Africa’s richest man, Aliko Dangote, has offered a blunt explanation for the recurring mismatch between the monthly fuel production figures released by the Nigerian Midstream and Downstream Petroleum Regulatory Authority (NMDPRA) and the actual output of the Dangote Refinery—accusing the system of confusing evacuation with production.
Speaking pointedly on the controversy, Dangote said the figures being circulated by the regulator reflect only what is taken out of the refinery, not what is produced inside it, creating what he described as misleading public narratives around the refinery’s performance.
“The regulator, Farouk, is very smart,” Dangote remarked. “What he is doing is only telling Nigerians what was being taken out of the refinery. What has been taken out is totally different from what has been produced.”
According to him, the distinction is critical. While production refers to the volume of refined products manufactured within the plant, evacuation depends on logistics, storage capacity, market demand and scheduling—factors that can significantly lag behind actual output.
Dangote revealed that after months of growing frustration over what he called persistent misinformation, the refinery formally invited the regulator to step in directly.
“When we got tired of all this misleading information, we wrote him a letter telling him to come every day to check our stock and publish what we produce and what we have in stock,” he said.
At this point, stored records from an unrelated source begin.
-- pv_equiv track=rewrite | github.com/jaredcat/Compilers | Project 2/Project2-1.py | language
-- ===== SOURCE A (Python) =====
-- def language(w):
--     wlist = list(w)
--     #if the first letter is "a"
--     if wlist[0] == "a":
--         #loop though all letters in input
--         for i, j in enumerate(wlist):
--             #lets a* loop.
--             if j != "a":
--                 if i+1 != len(wlist):
--                     return "rejected"
--                 elif j == "b":
--                     return "accepted"
--         return "rejected"
--     #if the first letter is "b"
--     elif wlist[0] == "b":
--         for i in wlist:
--             #the word can only contain "b"
--             if i != "b":
--                 return "rejected"
--         #the word is composed of only 'B's and is accepted
--         return "accepted"
--     #no valid input found
--     return "rejected"
-- ===== SOURCE B (Python) =====
-- import re
--
-- def language(w):
--     first = w[0]
--     if first == "a":
--         return "accepted" if re.fullmatch(r"a*b", w) else "rejected"
--     elif first == "b":
--         return "accepted" if re.fullmatch(r"b+", w) else "rejected"
--     return "rejected"
-- ===== Notes on version B (the rewrite author's own statement) =====
-- stated objective: idiomatic
-- what changed: Replaces the hand-written enumerate/index automaton scans with re.fullmatch against a*b and b+ after the same first-character dispatch.
import Mathlib
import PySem

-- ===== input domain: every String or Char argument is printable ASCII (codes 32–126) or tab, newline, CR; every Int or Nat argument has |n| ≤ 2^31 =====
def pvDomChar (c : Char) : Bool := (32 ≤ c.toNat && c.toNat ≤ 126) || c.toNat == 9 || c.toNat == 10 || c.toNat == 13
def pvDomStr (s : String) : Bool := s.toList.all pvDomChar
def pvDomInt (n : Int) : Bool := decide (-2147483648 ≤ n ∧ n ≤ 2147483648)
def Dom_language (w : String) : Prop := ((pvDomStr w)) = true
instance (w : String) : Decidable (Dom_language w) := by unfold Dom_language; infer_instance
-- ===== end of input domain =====

-- B replaces A's hand-written character scans by regex-style full matches (a*b / b+) after the same first-character dispatch; objective: idiomatic.

-- ===== PORT A =====
-- A's first 'for i, j in enumerate(wlist)' loop; none = fell through the loop.
def langALoop : List Char → Nat → Nat → Option String
  | [], _, _ => none
  | j :: rest, i, n =>
    if j ≠ 'a' then
      if i + 1 ≠ n then some "rejected"
      else if j = 'b' then some "accepted"
      else langALoop rest (i + 1) n
    else langALoop rest (i + 1) n

-- A's second 'for i in wlist' loop.
def langBLoop : List Char → String
  | [] => "accepted"
  | i :: rest => if i ≠ 'b' then "rejected" else langBLoop rest

def language (w : String) : String :=
  let wlist := w.toList
  match PySem.List.pyGet? wlist 0 with   -- wlist[0]; none = IndexError, excluded by Pre_
  | none => "rejected"
  | some c0 =>
    if c0 = 'a' then
      match langALoop wlist 0 wlist.length with
      | some r => r
      | none => "rejected"
    else if c0 = 'b' then
      langBLoop wlist
    else "rejected"

-- ===== PORT B =====
-- step-for-step port of re.fullmatch(r"a*b", w): drop the leading a*, exactly 'b' must remain
def fullmatchAStarB (cs : List Char) : Bool := cs.dropWhile (· = 'a') = ['b']
-- step-for-step port of re.fullmatch(r"b+", w): nonempty and all 'b'
def fullmatchBPlus (cs : List Char) : Bool := !cs.isEmpty && cs.all (· = 'b')

def language_alt (w : String) : String :=
  match PySem.Str.pyGet? w 0 with        -- first = w[0]; none = IndexError, excluded by Pre_
  | none => "rejected"
  | some first =>
    if first = 'a' then
      if fullmatchAStarB w.toList then "accepted" else "rejected"
    else if first = 'b' then
      if fullmatchBPlus w.toList then "accepted" else "rejected"
    else "rejected"

-- ===== PRECONDITION & SPEC =====
-- Pre_ excludes the empty string, on which both Pythons raise IndexError at w[0].
def Pre_language (w : String) : Prop := w ≠ ""
instance (w : String) : Decidable (Pre_language w) := by unfold Pre_language; infer_instance
def pvWitness_language : String := "aab"

def Spec_language (w : String) (out : String) : Prop := out = language_alt w
instance (w : String) (out : String) : Decidable (Spec_language w out) := by unfold Spec_language; infer_instance

-- ===== CLAIM (what is proved, stated in full; the proofs are below) =====
def Claim_equal_language : Prop := ∀ (w : String), Dom_language w → Pre_language w → Spec_language w (language w)

-- ===== LEMMAS AND PROOFS =====
theorem langALoop_eq (cs : List Char) (i : Nat) :
    (langALoop cs i (i + cs.length)).getD "rejected" =
      (if cs.dropWhile (· = 'a') = ['b'] then "accepted" else "rejected") := by
  induction cs generalizing i with
  | nil => simp [langALoop, List.dropWhile]
  | cons j rest ih =>
    by_cases hj : j = 'a'
    · subst hj
      have harith : i + ('a' :: rest).length = (i + 1) + rest.length := by
        simp [List.length_cons]; omega
      calc (langALoop ('a' :: rest) i (i + ('a' :: rest).length)).getD "rejected"
          = (langALoop rest (i + 1) ((i + 1) + rest.length)).getD "rejected" := by
            rw [harith]; simp [langALoop]
        _ = if rest.dropWhile (· = 'a') = ['b'] then "accepted" else "rejected" := ih (i + 1)
        _ = if (('a' :: rest).dropWhile (· = 'a')) = ['b'] then "accepted" else "rejected" := by
            simp
    · rcases rest with _ | ⟨k, rest'⟩
      · by_cases hb : j = 'b' <;> simp [langALoop, hj, hb]
      · have hne : i + 1 ≠ i + (j :: k :: rest').length := by simp [List.length_cons]
        simp [langALoop, hj]

theorem langBLoop_eq (cs : List Char) :
    langBLoop cs = (if cs.all (· = 'b') then "accepted" else "rejected") := by
  induction cs with
  | nil => simp [langBLoop]
  | cons j rest ih =>
    by_cases hj : j = 'b' <;> simp [langBLoop, hj, ih]

-- ===== VERDICT (by name: the statement is the Claim_ definition above) =====
theorem language_spec : Claim_equal_language := by
  intro w _ hpre
  unfold Spec_language language language_alt
  rcases hcs : w.toList with _ | ⟨c0, rest⟩
  · exact absurd (by simpa [String.toList_eq_nil_iff] using hcs) hpre
  · have hgetS : PySem.Str.pyGet? w 0 = some c0 := by
      simp [PySem.Str.pyGet?, PySem.List.pyGet?, PySem.List.pyIdx?, hcs]
    have hgetL : PySem.List.pyGet? (c0 :: rest) 0 = some c0 := by
      simp [PySem.List.pyGet?, PySem.List.pyIdx?]
    rw [hgetS]
    simp only [hgetL]
    by_cases ha : c0 = 'a'
    · subst ha
      rw [if_pos rfl, if_pos rfl]
      have h := langALoop_eq ('a' :: rest) 0
      simp only [Nat.zero_add] at h
      cases hm : langALoop ('a' :: rest) 0 ('a' :: rest).length with
      | none => simp [fullmatchAStarB] at h ⊢; split at h <;> simp_all
      | some r => simp [fullmatchAStarB] at h ⊢; split at h <;> simp_all
    · rw [if_neg ha, if_neg ha]
      by_cases hb : c0 = 'b'
      · subst hb
        rw [if_pos rfl, if_pos rfl, langBLoop_eq]
        simp [fullmatchBPlus]
      · rw [if_neg hb, if_neg hb]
The statement is the clearest pushback yet from the Dangote Group against official data that has repeatedly sparked debates over whether the $20 billion mega-refinery is truly delivering on its promise to stabilise Nigeria’s fuel supply.
Industry analysts say the dispute highlights a deeper transparency problem in Nigeria’s energy reporting framework, where evacuation data is often mistaken by the public as production capacity—fueling speculation, doubt and political controversy.
With Dangote throwing the doors open to daily inspections, attention now shifts to the regulator: will NMDPRA accept the challenge and align its figures with on-site verification?
For a nation hungry for clarity in its energy transition, the numbers—and how they are reported—may now matter as much as the fuel itself.